Hi, i have just got a cortex-m0(LPC1114) based dev board. I'm reading about the architecture and instructions. My understanding is that it supports most thumb 16-bit instructions and a handful thumb-2 32-bit instructions. If the processor has a 32-bit bus which instructions are fetched(im assuming this, also i have limited knowledge of a CPU's inner workings), why don't it support more thumb-2 instructions? It seems like a waste, or maybe it fetches two 16-bit instructions?
My other issue is related to to my first question. I'm trying to set the core registers with immediate values using MOV. I read that you can use MOV for the for the 16 lower bits, and MOVT for the 16 higher bit(this is only for cores which supports ARM32 i suppose). However first it seems MOVT is not supported by cortex-m0, in arm-none-eabi-as: "Error: selected processor does not support Thumb mode `movt r0 , r1'. Also when i read the ARMv6-M reference manual, i read that MOV can only set a immediate value up to 8-bits long. This all seems very strange to me. I got a hint on a IRC that your really supposed to use PC relative addressing to set registers "directly", which i haven't read much into.

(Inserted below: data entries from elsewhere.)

theorem pvA_loop (items : List Int) (m total half w : Int)
    (hhalf : half = PySem.Int.floordiv m 2) (k : Nat)
    (dpb : List (List (Int × Int))) (prev : List (Int × Int)) (L : Nat)
    (hdpb_len : dpb.length = items.length + 1) (hk : k < items.length)
    (hprev : dpb.getD k [] = prev)
    (hw : PySem.List.pyGetD items (((k : Int) + 1) - 1) 0 = w) (hw0 : 0 ≤ w)
    (hL : prev.length = L)
    (n : Nat) (hn : (n : Int) ≤ (L : Int) - 1) :
    (PySem.List.pyRange (n : Int) 0 (-1)).foldl (fun dp j =>
      let w' := PySem.List.pyGetD items (((k : Int) + 1) - 1) 0
      let prev' := PySem.List.pyGetD dp (((k : Int) + 1) - 1) []
      PySem.List.pySetD dp ((k : Int) + 1)
        (PySem.List.pySetD (PySem.List.pyGetD dp ((k : Int) + 1) []) j
          (pvACell (PySem.Int.floordiv m 2) w' prev' j)))
      (dpb.set (k + 1) (pvMixA half w prev L (n : Int))) =
      dpb.set (k + 1) (pvMixA half w prev L 0) := by
  induction n with
  | zero =>
      rw [PySem.List.pyRange_neg_one_eq_nil (by omega)]
      simp
  | succ q ih =>
      rw [show ((q + 1 : Nat) : Int) = (q : Int) + 1 by push_cast; ring]
      rw [PySem.List.pyRange_neg_one_cons (by omega), List.foldl_cons]
      have hk1 : k + 1 < dpb.length := by omega
      set D := dpb.set (k + 1) (pvMixA half w prev L ((q : Int) + 1)) with hD
      have harith : ((k : Int) + 1) - 1 = (k : Int) := by ring
      have hprev' : PySem.List.pyGetD D (((k : Int) + 1) - 1) [] = prev := by
        rw [harith, PySem.List.pyGetD_natCast, hD]
        rw [List.getD_eq_getElem _ _ (by rw [List.length_set]; omega)]
        rw [List.getElem_set_ne (by omega)]
        rw [List.getD_eq_getElem _ _ (by omega)] at hprev
        exact hprev
      have hcur : PySem.List.pyGetD D ((k : Int) + 1) [] = pvMixA half w prev L ((q : Int) + 1) := by
        rw [show ((k : Int) + 1) = ((k + 1 : Nat) : Int) by push_cast; ring, PySem.List.pyGetD_natCast, hD]
        rw [List.getD_eq_getElem _ _ (by rw [List.length_set]; omega)]
        rw [List.getElem_set_self (by rw [List.length_set]; omega)]
      have hstep : (let w' := PySem.List.pyGetD items (((k : Int) + 1) - 1) 0
          let prev' := PySem.List.pyGetD D (((k : Int) + 1) - 1) []
          PySem.List.pySetD D ((k : Int) + 1)
            (PySem.List.pySetD (PySem.List.pyGetD D ((k : Int) + 1) []) ((q : Int) + 1)
              (pvACell (PySem.Int.floordiv m 2) w' prev' ((q : Int) + 1)))) =
          dpb.set (k + 1) (pvMixA half w prev L (q : Int)) := by
        simp only [hw, hprev', hcur]
        rw [show pvACell (PySem.Int.floordiv m 2) w prev ((q : Int) + 1) =
              pvCell half w prev ((q : Int) + 1).toNat from
            by rw [← hhalf]; exact pvACell_eq half w prev ((q : Int) + 1) (by omega) hw0]
        rw [PySem.List.pySetD_of_nonneg _ _ (by omega : (0 : Int) ≤ (q : Int) + 1)]
        rw [pvMixA_set half w prev L ((q : Int) + 1) (by omega) (by omega)]
        rw [PySem.List.pySetD_of_nonneg _ _ (by omega : (0 : Int) ≤ (k : Int) + 1)]
        rw [show ((k : Int) + 1).toNat = k + 1 by omega, hD, List.set_set]
        rw [show (q : Int) + 1 - 1 = (q : Int) by ring]
      rw [hstep, show (q : Int) + 1 - 1 = (q : Int) by ring]
      exact ih (by omega)

theorem pvA_inner_eq (items : List Int) (m total half : Int)
    (hhalf : half = PySem.Int.floordiv m 2) (k : Nat) (hk : k < items.length)
    (z : List (Int × Int)) (hz : z = List.replicate (total + 1).toNat (0, 0))
    (w : Int) (hw : items.getD k 0 = w) (hw0 : 0 ≤ w) (ht : 0 ≤ total) :
    pvAInner items m total ((k : Int) + 1) (pvS half items z k) = pvS half items z (k + 1) := by
  have hzlen : z.length = (total + 1).toNat := by rw [hz]; simp
  set L := (total + 1).toNat with hLdef
  set prev := pvRowsL half (items.take k) z with hprevdef
  have hprevlen : prev.length = L := by rw [hprevdef, pvRowsL_length, hzlen]
  have hplen : (pvS half items z k).length = items.length + 1 := pvS_length half items z k
  have hwpy : PySem.List.pyGetD items (((k : Int) + 1) - 1) 0 = w := by
    rw [show ((k : Int) + 1) - 1 = ((k : Nat) : Int) by ring, PySem.List.pyGetD_natCast]
    exact hw
  have hprevS : (pvS half items z k).getD k [] = prev := by
    rw [List.getD_eq_getElem _ _ (by omega), pvS_getElem half items z k k (by omega), if_pos le_rfl]
  have hmixtot : pvMixA half w prev L total = z := by
    rw [hz]
    apply List.ext_getElem (by simp [pvMixA, hLdef])
    intro j h1 h2
    have hj : j < L := by simpa [pvMixA] using h1
    simp only [pvMixA, List.getElem_map, List.getElem_range, List.getElem_replicate]
    rw [if_pos (by omega)]
  have hsetz : (pvS half items z k).set (k + 1) z = pvS half items z k := by
    apply List.ext_getElem (by simp)
    intro t h1 h2
    have htl : t < items.length + 1 := by simpa [pvS] using h2
    by_cases hte : t = k + 1
    · subst hte
      rw [List.getElem_set_self (by omega)]
      rw [pvS_getElem half items z k (k + 1) htl, if_neg (by omega)]
    · rw [List.getElem_set_ne (by omega)]
  have hmix0 : pvMixA half w prev L 0 = pvRow half w prev := by
    apply List.ext_getElem (by simp [pvMixA, pvRow, hprevlen])
    intro j h1 h2
    have hj : j < L := by simpa [pvMixA] using h1
    simp only [pvMixA, pvRow, List.getElem_map, List.getElem_range]
    by_cases hj0 : j = 0
    · subst hj0; rw [if_pos (by omega), pvCell, if_pos rfl]
    · rw [if_neg (by omega)]
  have hfinal : (pvS half items z k).set (k + 1) (pvRow half w prev) = pvS half items z (k + 1) := by
    apply List.ext_getElem (by simp [pvS])
    intro t h1 h2
    have htl : t < items.length + 1 := by simpa [pvS] using h2
    by_cases hte : t = k + 1
    · subst hte
      rw [List.getElem_set_self (by omega)]
      rw [pvS_getElem half items z (k + 1) (k + 1) htl, if_pos le_rfl]
      have htake : items.take (k + 1) = items.take k ++ [items[k]'hk] := by
        rw [← List.take_concat_get' items k hk]
      rw [htake, hprevdef, pvRowsL, pvRowsL, List.foldl_append, List.foldl_cons, List.foldl_nil]
      congr 1
      rw [← hw, List.getD_eq_getElem _ _ hk]
    · rw [List.getElem_set_ne (by omega)]
      rw [pvS_getElem half items z k t htl, pvS_getElem half items z (k + 1) t htl]
      by_cases htk : t ≤ k
      · rw [if_pos htk, if_pos (by omega)]
      · rw [if_neg htk, if_neg (by omega)]
  rw [pvAInner]
  rw [show (PySem.List.pyRange 1 (total + 1)).reverse = PySem.List.pyRange total 0 (-1) from
        by simpa using (PySem.List.pyRange_neg_one_eq_reverse total 0).symm]
  have hloop := pvA_loop items m total half w hhalf k (pvS half items z k) prev L hplen hk
    hprevS hwpy hw0 hprevlen total.toNat (by omega)
  rw [Int.toNat_of_nonneg ht] at hloop
  rw [hmixtot, hsetz, hmix0, hfinal] at hloop
  exact hloop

Are there no efficient way to set immediate 32-bit values for registers, using MOV or other data instructions?
Thanks for responses!
Hello,I think the reason why Cortex-M0 only supports Thumb (not Thumb-2) is to reduce core size by simplifying the decode logic. As you imagine, the internal bus width is 32 bit and the prefetch logic can 2 Thumb instructions at one read cycle, reducing the prefetch power.Regarding 32 bit immediate, the Thumb usually takes the load pc-relative instruction. It loads the 32 bit immediate word from the literal pool on the memory. It would be the most code size effect way. That is, a 16 bit length instruction can load a 32 bit immediate.For example,
LDR Rt,[pc,#imm] @ pc+imm indicates the label Mem ..... .....Mem: .word 0x12345678
acts as
MOV Rt,#0x12345678.
Best regards,Yasuhiko Koumoto.
Thanks for the great answer, that explains it! I'll just learn to use pc relative load instead.
Best Regards!
Hi ei24 and welcome to the community!
As Yasuhikok explained, the Cortex-M0 only supports 16-bit instructions, no 32-bit instructions are supported
That means that the MOVT instruction does not exist for the Cortex-M0.
A different way of loading a 32-bit constant into a register from the literal pool, is to use the LDR rT,=imm pseudo instruction.
This pseudo-instruction automatically puts the immediate value in the literal pool, and creates a LDR instruction that fetches it.
You should make sure that your literal pool is close by, since the Cortex-M0's addressing range for the LDR instruction is quite limited.
That means right after a b or bx (branch) instruction, you should place the keyword '.pool' (when using the GNU assembler).
I do not know the keyword which is used in other assemblers, though, it might be the same, but without a dot prefix.
At the ARM Information Center, you may find the Cortex-M0 Technical Reference Manual and the Cortex-M0 Devices Generic User Guide helpful in addition to the ARMv6-M reference (which you have already).
Some time ago I wrote an article on ARM Cortex-M0 assembly programming tips and tricks - it seems that it's now revived and has gotten quite popular again.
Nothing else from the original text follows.